Untuk itu GeRAK mengingatkan agar pihak Kejari Lhokseumawe tidak mengabaikan fakta-fakta tersebut. Kalau itu dilakukan berarti menunjukkan ada sesuatu yang melatarbelakangi, bahwa penyelidikan perkara ini memiliki orientasi kepentingan orang-orang tertentu.
“Maka Kejaksaan Tinggi (Kejati) bersama KPK membentuk Satuan Tugas Khusus (Satgasus) untuk melakukan supervisi terhadap perkara ini. Dan itu harus dilakukan,” kata Askhalani
Namun kalau hal tersebut tidak dilakukan, maka menurut Askhal ada kecenderungan penyelidikan kasus ini mengabaikan fakta-fakta hukum yang terjadi. Sehingga menimbulkan kesan di publik tidak ada tenang pilih.
Banyak perkara korupsi yang lain itu ditingkatkan proses hukumnya, walaupun, sudah kerugian keuangan negara sudah dikembalikan.
“Jadi jika pada kasus ini tidak dilakukan maka menunjukan ada sesuatu,” tanya Askal.
Lebih lanjut Askhal menjelaskan bahwa kalau melihat rentutan perkara pidana yang muncul dari sejak awalnya, termasuk hasil audit oleh BPKP. Kalau ini tidak mendapatkan tanggapan dari Kejati, maka (GeRAK) merasa perlu mengirimkan surat kepada Komisi Pemberantasan Korupsi (KPK) agar melakukan supervisi terhadap perkara ini.
“Karena pemberitaan yang disampaikan oleh media, khususnya AJNN tampak sudah ada rentutan – rentutan perkara pidana dari sejak awal perkara ini ditemukan,” ujar Askhal.
Apalagi saat ini kata Askhal, pemerintah pusat melalui Menkopolhukam dan Kejaksaan Agung, sudah memerintahkan kepada semua Kejari dan Kejati untuk memfokuskan delik perkara pidana pada, perkara dana Otsus.
“Ini dana Otsus loh, jangan main-main. Jadi kalau tidak mendapatkan tanggapan akan kita mengirim surat kepada KPK untuk supervisi,” tambah Askhalani dengan nada tegas.

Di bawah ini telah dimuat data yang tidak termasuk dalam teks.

-- ===== VERDICT (by name: the statement is the Claim_ definition above) =====
theorem createMat_spec : Claim_equal_createMat := by
  intro s row col _ hpre
  unfold Spec_createMat createMat createMat_alt
  rcases hpre with ⟨hcol, hpre2⟩ | ⟨hneg, hpre2⟩
  case inr =>
    -- col < 0: A's counter never fires, mat stays ['']*row; B's slices are all empty
    rw [foldl_stepA_nonpos col (by omega) (padChars s row col)
          (List.replicate row.toNat "") [] 0 0 le_rfl]
    rcases hpre2 with hr0 | hlen
    · rw [PySem.List.pyRange_one_eq_nil (by omega)]
      simp [Int.toNat_of_nonpos hr0]
    · rw [PySem.List.pyRange_one 0 row]
      simp only [List.map_map, Int.sub_zero]
      symm
      rw [List.eq_replicate_iff]
      refine ⟨by simp, ?_⟩
      intro b hb
      simp only [List.mem_map] at hb
      obtain ⟨j, hjmem, hj⟩ := hb
      have hjr : (j : Int) < row := by
        have := List.mem_range.mp hjmem
        omega
      have hrow1 : 1 ≤ row := by omega
      have hpad : (row * col - (s.toList.length : Int)).toNat = 0 := by
        have h1 : row * col ≤ col := by nlinarith
        omega
      have hcseq : padChars s row col = s.toList := by
        simp only [padChars]; rw [hpad]; simp
      have hsl : PySem.List.slice (padChars s row col) (some ((0 + (j : Int)) * col))
          (some ((0 + (j : Int) + 1) * col)) = [] := by
        apply slice_nonpos_empty
        · rcases Nat.eq_zero_or_pos j with hj0 | hj1
          · left; rw [hj0]; ring
          · right
            rw [hcseq]
            have h2 : (0 + (j : Int)) * col ≤ col := by nlinarith [Int.toNat_of_nonneg (by positivity : (0:Int) ≤ (j:Int))]
            omega
        · right
          rw [hcseq]
          have h2 : (0 + (j : Int) + 1) * col ≤ col := by nlinarith
          omega
      rw [← hj]
      simp only [Function.comp]
      rw [hsl]
  rcases hpre2 with hc0 | hlt
  · -- col = 0: A leaves mat = ['']*row; B maps empty slices over range(row)
    subst hc0
    rw [foldl_stepA_nonpos 0 le_rfl (padChars s row 0) (List.replicate row.toNat "") [] 0 0 le_rfl]
    rw [PySem.List.pyRange_one 0 row]
    simp only [List.map_map, Int.sub_zero]
    symm
    rw [List.eq_replicate_iff]
    refine ⟨by simp, ?_⟩
    intro b hb
    simp only [List.mem_map] at hb
    obtain ⟨j, _, hj⟩ := hb
    have hsl : PySem.List.slice (padChars s row 0) (some ((0 + (j : Int)) * 0))
        (some ((0 + (j : Int) + 1) * 0)) = [] := by
      rw [mul_zero, mul_zero, PySem.List.slice_toNat _ le_rfl le_rfl]
      simp
    rw [← hj]
    simp only [Function.comp]
    rw [hsl]
  · by_cases hrow : 0 ≤ row
    · -- main case: 0 ≤ row, 1 ≤ col
      have hmax : max row 0 = row := by omega
      rw [hmax] at hlt
      have hcol1 : (1 : Int) ≤ col := by
        rcases lt_or_eq_of_le hcol with h | h
        · omega
        · exfalso; rw [← h] at hlt; simp at hlt; omega
      have hn := padChars_length s row col hrow hcol
      set c := col.toNat with hc
      set k := row.toNat with hk
      have hcpos : 0 < c := by omega
      have hcolc : col = (c : Int) := by omega
      have hrowk : row = (k : Int) := by omega
      set cs := padChars s row col with hcs
      have e1 : (row + 1) * col = (((k + 1) * c : ℕ) : Int) := by
        rw [hrowk, hcolc]; push_cast; ring
      have hltN : s.toList.length < (k + 1) * c := by
        rw [e1] at hlt; exact_mod_cast hlt
      have hsm : (k + 1) * c = k * c + c := by ring
      have hle : k * c ≤ cs.length := by omega
      have hlt2 : cs.length < k * c + c := by omega
      -- A's side
      rw [hcolc]
      rw [foldl_stepA_main c hcpos k cs (List.replicate k "") 0 le_rfl hle hlt2]
      simp only [Int.toNat_zero, Nat.zero_add]
      rw [setfold_eq_map k (List.replicate k "")
            (fun j => String.ofList ((cs.drop (j * c)).take c)) (by simp)]
      -- B's side
      rw [PySem.List.pyRange_one 0 row, List.map_map]
      simp only [Int.sub_zero, hrowk, Int.toNat_natCast]
      apply List.map_congr_left
      intro j _
      simp only [Function.comp]
      have h1 : ((0 : Int) + (j : Int)) * (c : Int) = ((j * c : ℕ) : Int) := by push_cast; ring
      have h2 : ((0 : Int) + (j : Int) + 1) * (c : Int) = (((j + 1) * c : ℕ) : Int) := by
        push_cast; ring
      rw [h1, h2, PySem.List.slice_natCast]
      have h3 : (j + 1) * c - j * c = c := by ring_nf; omega
      rw [h3]
    · -- row < 0, col ≥ 1: no padding, fewer than col chars, A returns [], B maps over empty range
      have hmax : max row 0 = 0 := by omega
      rw [hmax] at hlt
      have hcol1 : (1 : Int) ≤ col := by
        rcases lt_or_eq_of_le hcol with h | h
        · omega
        · exfalso; rw [← h] at hlt; simp at hlt; omega
      have hpad : (row * col - (s.toList.length : Int)).toNat = 0 := by
        have h1 : row * col ≤ -col := by nlinarith
        omega
      have hcseq : padChars s row col = s.toList := by
        simp only [padChars]; rw [hpad]; simp
      have hcslen : (0 : Int) + ((padChars s row col).length : Int) < col := by
        rw [hcseq]; simp at hlt ⊢; omega
      rw [foldl_stepA_tail col (padChars s row col) _ [] 0 0 le_rfl hcslen]
      rw [PySem.List.pyRange_one_eq_nil (by omega)]
      simp [Int.toNat_of_nonpos (by omega : row ≤ 0)]

@[simp]
theorem createMat_raises : Claim_raises_createMat := by
  unfold Claim_raises_createMat
  constructor
  · intro s row col _ hr hp
    obtain ⟨h1, h2⟩ := hr
    rcases hp with ⟨h3, h4⟩ | ⟨h3, h4⟩
    · rcases h4 with h | h <;> omega
    · omega
  · exact ⟨by decide, by decide, by decide⟩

Terakhir koordinator GeRAK Aceh ini menyebutkan bahwa karena korupsi ini sudah direncanakan sejak awal, maka pihak yang terlibat tidak sebatas Pengguna Anggaran (PA) dan Kuasa Pengguna Anggaran (KPA), tapi juga diduga melibatkan atasan dalam hal ini Wali Kota dan Kepala Unit Layanan Pelelangan (ULP).

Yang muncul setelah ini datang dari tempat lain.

-- pv_equiv track=rewrite | github.com/KB-Algo-holic/APS | assignments/week35/basic/PGM_131704_HJW.py | solution
-- ===== SOURCE A (Python) =====
-- from collections import deque
--
-- def solution(order):
--     answer = 0
--
--     stack = []
--     queue = deque()
--
--     for i in range(1, len(order)+1):
--         queue.append(i)
--
--     for num in order:
--
--         flag = 1
--         while True:
--             if queue and queue[0] == num:
--                 queue.popleft()
--                 answer += 1
--                 break
--
--             if stack and stack[-1] == num:
--                 stack.pop()
--                 answer += 1
--                 break
--
--             if queue and queue[0] < num:
--                 stack.append(queue.popleft())
--
--             else:
--                 flag = 0
--                 break
--
--         if not flag:
--             break
--
--     return answer
-- ===== SOURCE B (Python) =====
-- def solution(order):
--     # Stackless reformulation: track the set of already-delivered boxes and the
--     # high-water mark hi (largest box taken from the belt).  A box num can be
--     # loaded iff it is the next new box from the belt (hi < num <= n) or it is
--     # the largest not-yet-delivered box below hi (i.e. num is undelivered and
--     # every box in (num, hi] is already delivered).  The answer is the index of
--     # the first box that fails, or n if none does.
--     done = set()
--     hi = 0
--     n = len(order)
--     for i, num in enumerate(order):
--         if hi < num <= n:
--             done.add(num)
--             hi = num
--         elif 1 <= num <= hi and num not in done and all(x in done for x in range(num + 1, hi + 1)):
--             done.add(num)
--         else:
--             return i
--     return n
-- ===== Notes on version B (the rewrite author's own statement) =====
-- stated objective: alternative
-- what changed: Removes the queue/stack simulation entirely: B keeps a set of already-delivered numbers plus a high-water mark and accepts an element iff it is the next fresh number or the largest undelivered number below the mark (checked by a range scan), returning the index of the first failure; correctness rests on the invariant that A's stack is exactly the undelivered numbers below the mark in decreasing order.
import Mathlib
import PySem

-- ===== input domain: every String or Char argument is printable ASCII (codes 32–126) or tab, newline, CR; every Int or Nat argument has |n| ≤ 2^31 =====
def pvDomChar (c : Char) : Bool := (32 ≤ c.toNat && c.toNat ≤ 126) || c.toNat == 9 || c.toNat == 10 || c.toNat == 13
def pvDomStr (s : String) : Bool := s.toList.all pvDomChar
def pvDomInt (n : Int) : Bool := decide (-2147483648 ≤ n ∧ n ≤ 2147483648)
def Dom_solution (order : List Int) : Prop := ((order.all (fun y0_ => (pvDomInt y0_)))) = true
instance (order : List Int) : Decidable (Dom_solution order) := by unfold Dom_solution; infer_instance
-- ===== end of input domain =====

-- B replaces A's queue/stack simulation by a stackless scan keeping a set of
-- already-delivered numbers and a high-water mark (alternative decomposition).

-- ===== PORT A =====
-- the inner `while True`: returns the new (queue, stack) on success (answer += 1), none on flag = 0.
-- Lists model the deque/stack with the head as queue-front resp. stack-top;
-- `l ≠ [] ∧ l.head! = num` transcribes Python's `l and l[0] == num` / `l and l[-1] == num`.
def whileA (num : Int) (queue stack : List Int) : Option (List Int × List Int) :=
  if queue ≠ [] ∧ queue.head! = num then some (queue.tail, stack)
  else if stack ≠ [] ∧ stack.head! = num then some (queue, stack.tail)
  else if h : queue ≠ [] ∧ queue.head! < num then whileA num queue.tail (queue.head! :: stack)
  else none
termination_by queue.length
decreasing_by
  rcases queue with _ | ⟨q, qs⟩
  · exact absurd rfl h.1
  · simp

def loopA : List Int → List Int → List Int → Int → Int
  | [], _, _, answer => answer
  | num :: rest, queue, stack, answer =>
      match whileA num queue stack with
      | some (q', s') => loopA rest q' s' (answer + 1)
      | none => answer

def solution (order : List Int) : Int :=
  loopA order ((List.range order.length).map (fun i : ℕ => (i : Int) + 1)) [] 0

-- ===== PORT B =====
-- Source B's loop: `done` is the Python set, `hi` the high-water mark, `i` the enumerate index;
-- on exhaustion Python returns n. `num not in done` is `num ∉ done`, the `all(... for x in
-- range(num+1, hi+1))` generator is the bounded quantifier over PySem.List.pyRange.
def loopB (n : Int) : List Int → Int → PySem.Set Int → Int → Int
  | [], _, _, _ => n
  | num :: rest, hi, done, i =>
      if hi < num ∧ num ≤ n then
        loopB n rest num (PySem.Set.add done num) (i + 1)
      else if 1 ≤ num ∧ num ≤ hi ∧ num ∉ done ∧
              ∀ x ∈ PySem.List.pyRange (num + 1) (hi + 1) 1, x ∈ done then
        loopB n rest hi (PySem.Set.add done num) (i + 1)
      else i

def solution_alt (order : List Int) : Int :=
  loopB order.length order 0 PySem.Set.empty 0

-- ===== PRECONDITION & SPEC =====
def Spec_solution (order : List Int) (out : Int) : Prop := out = solution_alt order
instance (order : List Int) (out : Int) : Decidable (Spec_solution order out) := by unfold Spec_solution; infer_instance

-- ===== CLAIM (what is proved, stated in full; the proofs are below) =====
def Claim_equal_solution : Prop := ∀ (order : List Int), Dom_solution order → Spec_solution order (solution order)

-- ===== LEMMAS AND PROOFS =====

-- the remaining queue, as a function of the high-water mark hi (front = hi+1)
def Q (cur n : Int) : List Int := (List.range (n + 1 - cur).toNat).map (fun i : ℕ => cur + (i : Int))

-- [hi, hi-1, ..., 1]
def descList (hi : Int) : List Int := (List.range hi.toNat).map (fun i : ℕ => hi - (i : Int))

-- A's stack as a function of B's state: undelivered numbers ≤ hi, top (= head) largest
def D (hi : Int) (done : List Int) : List Int :=
  (descList hi).filter (fun x => decide (x ∉ done))

-- [num-1, ..., cur] : the segment A pushes while advancing the queue from cur to num
def pushSeg (cur num : Int) : List Int := (List.range (num - cur).toNat).map (fun i : ℕ => num - 1 - (i : Int))

-- Source B's acceptance condition for an already-passed number, pyRange unfolded
def Bcond (num hi : Int) (done : List Int) : Prop :=
  1 ≤ num ∧ num ≤ hi ∧ num ∉ done ∧ ∀ x : Int, num < x → x ≤ hi → x ∈ done

theorem Q_nil (cur n : Int) (h : n < cur) : Q cur n = [] := by
  unfold Q
  have : (n + 1 - cur).toNat = 0 := by omega
  simp [this]

theorem Q_cons (cur n : Int) (h : cur ≤ n) : Q cur n = cur :: Q (cur + 1) n := by
  unfold Q
  have h1 : (n + 1 - cur).toNat = (n + 1 - (cur + 1)).toNat + 1 := by omega
  rw [h1, List.range_succ_eq_map, List.map_cons, List.map_map]
  refine congrArg₂ _ (by simp) ?_
  apply List.map_congr_left
  intro a _
  simp [Function.comp]
  ring

theorem descList_nil (hi : Int) (h : hi ≤ 0) : descList hi = [] := by
  unfold descList
  have : hi.toNat = 0 := by omega
  simp [this]
-- the while-loop computes pvCollapse
theorem pvCollapse_eq_self {s : List Char} (h : ¬ ['\n','\n','\n'] <:+: s) : pvCollapse s = s := by
  induction s with
  | nil => rfl
  | cons c r ih =>
    by_cases hc : c = '\n' ∧ r.take 2 = ['\n','\n']
    · exfalso
      obtain ⟨hc1, hc2⟩ := hc
      rcases r with _ | ⟨a, _ | ⟨b, r'⟩⟩ <;> simp at hc2
      obtain ⟨ha, hb⟩ := hc2
      subst hc1; subst ha; subst hb
      exact h ⟨[], r', rfl⟩
    · rw [pvCollapse_cons_neg hc, ih (fun hi => h (List.infix_cons hi))]

theorem pvCollapse_append_triple (r : List Char) :
    ∀ x : List Char, pvCollapse (x ++ '\n' :: '\n' :: '\n' :: r) = pvCollapse (x ++ '\n' :: '\n' :: r) := by
  intro x
  induction x with
  | nil =>
    rw [List.nil_append, List.nil_append,
      pvCollapse_cons_pos ⟨rfl, by simp⟩]
  | cons d x' ih =>
    have hiff : (x' ++ '\n' :: '\n' :: '\n' :: r).take 2 = ['\n','\n']
        ↔ (x' ++ '\n' :: '\n' :: r).take 2 = ['\n','\n'] := by
      rcases x' with _ | ⟨a, _ | ⟨b, x''⟩⟩ <;> simp
    by_cases hd : d = '\n' ∧ (x' ++ '\n' :: '\n' :: '\n' :: r).take 2 = ['\n','\n']
    · rw [List.cons_append, List.cons_append, pvCollapse_cons_pos hd,
        pvCollapse_cons_pos ⟨hd.1, hiff.mp hd.2⟩, ih]
    · rw [List.cons_append, List.cons_append, pvCollapse_cons_neg hd,
        pvCollapse_cons_neg (fun hx => hd ⟨hx.1, hiff.mpr hx.2⟩), ih]

theorem pvCollapse_go (fuel : Nat) : ∀ l acc : List Char,
    pvCollapse (PySem.Chars.replace.go ['\n','\n','\n'] ['\n','\n'] fuel l acc)
      = pvCollapse (acc.reverse ++ l) := by
  induction fuel with
  | zero => intro l acc; simp [PySem.Chars.replace.go]
  | succ fuel ih =>
    intro l acc
    cases l with
    | nil => simp [PySem.Chars.replace.go]
    | cons c t =>
      simp only [PySem.Chars.replace.go]
      by_cases hp : List.isPrefixOf ['\n','\n','\n'] (c :: t) = true
      · rw [if_pos hp]
        obtain ⟨rest, hrest⟩ := List.isPrefixOf_iff_prefix.mp hp
        have hdrop : List.drop (['\n','\n','\n'] : List Char).length (c :: t) = rest := by
          rw [← hrest]; exact List.drop_left
        rw [hdrop, ih]
        have h1 : ((['\n','\n'] : List Char).reverse ++ acc).reverse ++ rest
            = acc.reverse ++ '\n' :: '\n' :: rest := by simp
        have h2 : acc.reverse ++ ((['\n','\n','\n'] : List Char) ++ rest)
            = acc.reverse ++ '\n' :: '\n' :: '\n' :: rest := by simp
        rw [h1, ← hrest, h2, pvCollapse_append_triple rest acc.reverse]
      · rw [if_neg hp, ih]
        simp

theorem pvCollapse_replace (s : List Char) :
    pvCollapse (PySem.Chars.replace s ['\n','\n','\n'] ['\n','\n']) = pvCollapse s := by
  have := pvCollapse_go s.length s []
  simpa [PySem.Chars.replace] using this

theorem pvWhileCollapse_eq (s : List Char) : pvWhileCollapse s = pvCollapse s := by
  have H : ∀ (n : Nat) (s : List Char), s.length ≤ n → pvWhileCollapse s = pvCollapse s := by
    intro n
    induction n with
    | zero =>
      intro s hs
      have hnil : s = [] := List.eq_nil_of_length_eq_zero (Nat.le_zero.mp hs)
      subst hnil
      rw [pvWhileCollapse, dif_neg (by decide)]
      rfl
    | succ n ih =>
      intro s hs
      rw [pvWhileCollapse]
      by_cases h : PySem.Chars.isIn ['\n','\n','\n'] s = true
      · rw [dif_pos h, ih _ (by have := pvReplace_length_lt s h; omega), pvCollapse_replace]
      · rw [dif_neg h]
        refine (pvCollapse_eq_self ?_).symm
        rw [← PySem.Chars.isIn_iff_infix]
        simp only [Bool.not_eq_true] at h
        simp [h]
  exact H s.length s le_rfl

-- collapse commutes with strip
theorem pvCollapse_lstrip (s : List Char) :
    pvCollapse (PySem.Chars.lstrip s) = PySem.Chars.lstrip (pvCollapse s) := by
  induction s with
  | nil => rfl
  | cons c r ih =>
    by_cases hc : c = '\n' ∧ r.take 2 = ['\n','\n']
    · rw [pvCollapse_cons_pos hc]
      have hw : PySem.Chars.isspace c = true := by rw [hc.1]; decide
      rw [show PySem.Chars.lstrip (c :: r) = PySem.Chars.lstrip r from by
        simp [PySem.Chars.lstrip, List.dropWhile_cons, hw]]
      exact ih
    · rw [pvCollapse_cons_neg hc]
      by_cases hw : PySem.Chars.isspace c = true
      · rw [show PySem.Chars.lstrip (c :: r) = PySem.Chars.lstrip r from by
          simp [PySem.Chars.lstrip, List.dropWhile_cons, hw]]
        rw [show PySem.Chars.lstrip (c :: pvCollapse r) = PySem.Chars.lstrip (pvCollapse r) from by
          simp [PySem.Chars.lstrip, List.dropWhile_cons, hw]]
        exact ih
      · have hw' : PySem.Chars.isspace c = false := by simpa [Bool.not_eq_true] using hw
        rw [show PySem.Chars.lstrip (c :: r) = c :: r from by
          simp [PySem.Chars.lstrip, List.dropWhile_cons, hw']]
        rw [show PySem.Chars.lstrip (c :: pvCollapse r) = c :: pvCollapse r from by
          simp [PySem.Chars.lstrip, List.dropWhile_cons, hw']]
        exact pvCollapse_cons_neg hc

theorem pvCollapse_append_singleton {c : Char} (hc : c ≠ '\n') :
    ∀ x : List Char, pvCollapse (x ++ [c]) = pvCollapse x ++ [c] := by
  have haux : ∀ r : List Char, ((r ++ [c]).take 2 = ['\n','\n'] ↔ r.take 2 = ['\n','\n']) := by
    intro r
    rcases r with _ | ⟨a, _ | ⟨b, r''⟩⟩ <;> simp [hc]
  intro x
  induction x with
  | nil => simp [pvCollapse, hc]
  | cons d x' ih =>
    by_cases hd : d = '\n' ∧ (x' ++ [c]).take 2 = ['\n','\n']
    · rw [List.cons_append, pvCollapse_cons_pos hd,
        pvCollapse_cons_pos ⟨hd.1, (haux x').mp hd.2⟩, ih]
    · rw [List.cons_append, pvCollapse_cons_neg hd,
        pvCollapse_cons_neg (fun hx => hd ⟨hx.1, (haux x').mpr hx.2⟩), ih]
      simp

theorem pvCollapse_append_split {y : List Char} {c : Char} (hc : c ≠ '\n') :
    ∀ w : List Char, pvCollapse (y ++ [c] ++ w) = pvCollapse (y ++ [c]) ++ pvCollapse w := by
  intro w
  induction y with
  | nil =>
    simp only [List.nil_append]
    rw [List.singleton_append, pvCollapse_cons_neg (fun hx => hc hx.1)]
    simp [pvCollapse, hc]
  | cons d y' ih =>
    have hiff : ((y' ++ [c] ++ w).take 2 = ['\n','\n'] ↔ (y' ++ [c]).take 2 = ['\n','\n']) := by
      rcases y' with _ | ⟨a, _ | ⟨b, y''⟩⟩ <;> simp [hc]
    by_cases hd : d = '\n' ∧ (y' ++ [c] ++ w).take 2 = ['\n','\n']
    · rw [List.cons_append, List.cons_append, pvCollapse_cons_pos hd,
        pvCollapse_cons_pos ⟨hd.1, hiff.mp hd.2⟩]
      exact ih
    · rw [List.cons_append, List.cons_append, pvCollapse_cons_neg hd,
        pvCollapse_cons_neg (fun hx => hd ⟨hx.1, hiff.mpr hx.2⟩), ih]
      simp

theorem pvCollapse_allws : ∀ (w : List Char), (∀ c ∈ w, PySem.Chars.isspace c = true) →
    ∀ c ∈ pvCollapse w, PySem.Chars.isspace c = true := by
  intro w
  induction w with
  | nil => intro _ c hc; simp [pvCollapse] at hc
  | cons d r ih =>
    intro h c hc
    by_cases hd : d = '\n' ∧ r.take 2 = ['\n','\n']
    · rw [pvCollapse_cons_pos hd] at hc
      exact ih (fun x hx => h x (List.mem_cons_of_mem _ hx)) c hc
    · rw [pvCollapse_cons_neg hd] at hc
      rcases List.mem_cons.mp hc with rfl | hc'
      · exact h c (List.mem_cons_self)
      · exact ih (fun x hx => h x (List.mem_cons_of_mem _ hx)) c hc'

theorem pvLstrip_ws_append {w : List Char} (h : ∀ c ∈ w, PySem.Chars.isspace c = true)
    (x : List Char) : PySem.Chars.lstrip (w ++ x) = PySem.Chars.lstrip x := by
  simp only [PySem.Chars.lstrip, List.dropWhile_append]
  have hw : w.dropWhile PySem.Chars.isspace = [] := List.dropWhile_eq_nil_iff.mpr h
  simp [hw]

“Jangan hanya rekanan dan konsultan serta PPK dan PPTK uang disasar, kasus ini unik dan sudah direncanakan sejak awal, patut diduga hal ini mulus karena ada intervensi pejabat tertinggi di Lhokseumawe,” pungkas Askalani.
Sebelumnya Kepala BPKP Perwakilan Aceh, Indra Khaira Jaya menyebutkan bahwa ada sejumlah modus yang dilakukan oleh pihak yang terlibat kasus proyek pembangunan pengaman pantai Cunda-Meuraksa, Lhokseumawe.

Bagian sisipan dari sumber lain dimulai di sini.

-- pv_equiv track=rewrite | github.com/bononlouis-del/Les-ICPE-en-r-serve-naturelle-nationale | scripts/build_metadata_samples.py | is_boolean_like
-- ===== SOURCE A (Python) =====
-- BOOLEAN_VALUES = {"TRUE", "FALSE", "True", "False", "true", "false", "0", "1"}
--
-- def is_boolean_like(values: list[str]) -> bool:
--     """True if every non-empty value is in BOOLEAN_VALUES."""
--     saw_one = False
--     for v in values:
--         if not v:
--             continue
--         if v not in BOOLEAN_VALUES:
--             return False
--         saw_one = True
--     return saw_one
-- ===== SOURCE B (Python) =====
-- BOOLEAN_VALUES = {"TRUE", "FALSE", "True", "False", "true", "false", "0", "1"}
--
-- def is_boolean_like(values: list[str]) -> bool:
--     """True if every non-empty value is in BOOLEAN_VALUES."""
--     nonempty = sum(1 for v in values if v)
--     matches = sum(1 for v in values if v in BOOLEAN_VALUES)
--     return nonempty > 0 and nonempty == matches
-- ===== Notes on version B (the rewrite author's own statement) =====
-- stated objective: alternative
-- what changed: Replaces the early-return membership loop with a saw_one flag by an arithmetic formulation: count the non-empty values and count the BOOLEAN_VALUES matches in two staged passes, then compare the two counts (correct because the empty string is never in BOOLEAN_VALUES, so matches == nonempty iff every non-empty value matches).
import Mathlib
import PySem

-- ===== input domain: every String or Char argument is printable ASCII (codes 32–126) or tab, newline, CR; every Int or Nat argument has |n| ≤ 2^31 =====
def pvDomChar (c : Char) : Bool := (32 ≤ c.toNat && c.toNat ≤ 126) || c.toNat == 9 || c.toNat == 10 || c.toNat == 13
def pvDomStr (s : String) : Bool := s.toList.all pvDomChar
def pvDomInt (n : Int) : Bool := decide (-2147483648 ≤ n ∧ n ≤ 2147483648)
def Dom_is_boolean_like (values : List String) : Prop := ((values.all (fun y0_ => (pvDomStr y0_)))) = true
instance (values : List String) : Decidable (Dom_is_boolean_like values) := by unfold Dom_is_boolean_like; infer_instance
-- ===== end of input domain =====

-- B replaces A's early-return loop with a saw_one flag by two staged counting passes
-- (count non-empty values, count BOOLEAN_VALUES nmatch) compared arithmetically (objective: alternative).

-- ===== PORT A =====
def pvBooleanValues : PySem.Set String :=
  PySem.Set.ofList ["TRUE", "FALSE", "True", "False", "true", "false", "0", "1"]

def pvLoopA : List String → Bool → Bool
  | [], saw_one => saw_one
  | v :: vs, saw_one =>
      if v == "" then pvLoopA vs saw_one
      else if !(PySem.Set.contains pvBooleanValues v) then false
      else pvLoopA vs true

def is_boolean_like (values : List String) : Bool := pvLoopA values false

-- ===== PORT B =====
-- sum(1 for v in values if p(v)) as a left fold with a counter
def pvCountIf (p : String → Bool) (values : List String) : Nat :=
  values.foldl (fun acc v => if p v then acc + 1 else acc) 0

def is_boolean_like_alt (values : List String) : Bool :=
  let nonempty := pvCountIf (fun v => v != "") values
  let nmatch := pvCountIf (fun v => PySem.Set.contains pvBooleanValues v) values
  nonempty > 0 && nonempty == nmatch

-- ===== PRECONDITION & SPEC =====
def Spec_is_boolean_like (values : List String) (out : Bool) : Prop := out = is_boolean_like_alt values
instance (values : List String) (out : Bool) : Decidable (Spec_is_boolean_like values out) := by unfold Spec_is_boolean_like; infer_instance

-- ===== CLAIM (what is proved, stated in full; the proofs are below) =====
def Claim_equal_is_boolean_like : Prop := ∀ (values : List String), Dom_is_boolean_like values → Spec_is_boolean_like values (is_boolean_like values)

-- ===== LEMMAS AND PROOFS =====

lemma pvCountIf_go (p : String → Bool) (vs : List String) (n : Nat) :
    vs.foldl (fun acc v => if p v then acc + 1 else acc) n = n + vs.countP p := by
  induction vs generalizing n with
  | nil => simp
  | cons v vs ih => by_cases h : p v <;> simp [h, ih, List.countP_cons] <;> omega

lemma pvCountIf_eq_countP (p : String → Bool) (values : List String) :
    pvCountIf p values = values.countP p := by
  simpa using pvCountIf_go p values 0

lemma nmatch_le_nonempty (vs : List String) :
    vs.countP (fun v => decide (v ∈ pvBooleanValues)) ≤ vs.countP (fun v => v != "") := by
  apply List.countP_mono_left
  intro v _ hv
  rw [decide_eq_true_iff] at hv
  rcases (by simpa [pvBooleanValues, PySem.Set.mem_ofList] using hv) with h|h|h|h|h|h|h|h <;>
    subst h <;> decide

lemma pvLoopA_char (vs : List String) (saw : Bool) :
    pvLoopA vs saw =
      ((saw || decide (0 < vs.countP (fun v => v != ""))) &&
        (vs.countP (fun v => PySem.Set.contains pvBooleanValues v) ==
          vs.countP (fun v => v != ""))) := by
  induction vs generalizing saw with
  | nil => simp [pvLoopA]
  | cons v vs ih =>
      by_cases hv : v = ""
      · subst hv
        have hm : ¬ ("" ∈ pvBooleanValues) := by decide
        simp [pvLoopA, List.countP_cons, ih, hm]
      · by_cases hb : PySem.Set.contains pvBooleanValues v = true
        · have hmem : v ∈ pvBooleanValues := by
            simpa [PySem.Set.contains_iff] using hb
          rw [Bool.eq_iff_iff]
          simp [pvLoopA, hv, hb, List.countP_cons, ih, hmem]
        · have hle := nmatch_le_nonempty vs
          have hmem : ¬ v ∈ pvBooleanValues := by
            simpa [PySem.Set.contains_iff] using hb
          rw [Bool.eq_iff_iff]
          simp [pvLoopA, hv, hb, List.countP_cons, hmem]
          omega

-- ===== VERDICT (by name: the statement is the Claim_ definition above) =====
theorem is_boolean_like_spec : Claim_equal_is_boolean_like := by
  intro values _
  show is_boolean_like values = is_boolean_like_alt values
  rw [Bool.eq_iff_iff]
  simp [is_boolean_like, is_boolean_like_alt, pvLoopA_char, pvCountIf_eq_countP]
  omega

“Modusnya, rekayasa pengadaan, pelanggaran klausul kontrak dan dokumen pembayaran,” ungkap Indra kepada AJNN, Senin (29/3/2021) di Banda Aceh.
Tim BPKP Pusat, kata Indra sudah selesai melakukan Quality Assurance (QA) untuk kasus tersebut. Saat ini pihaknya hanya menunggu surat pengantar laporan dari BPKP pusat untuk segera menyampaikan laporannya ke Kejaksaan Negeri (Kejari) Lhokseumawe.
Menurut Indra, QA dilakukan untuk memastikan proses dan hasil audit sudah sesuai standar audit dan kualitas bukti yang ada, serta atas analisis yang dilakukan tim BPKP Aceh, agar terhindar dari resiko kesalahan dalam menyimpulkan hasil audit.
“Itu sudah merupakan Standar Operasional Prosedur (SOP) kami. Nanti yang membuat laporan final tetap kami, surat pengantar laporannya dari Deputi Investigasi BPKP Pusat Jakarta,” ujar Indra. Tapi menurut Indra, proses tersebut tidak membutuhkan waktu yang begitu lama.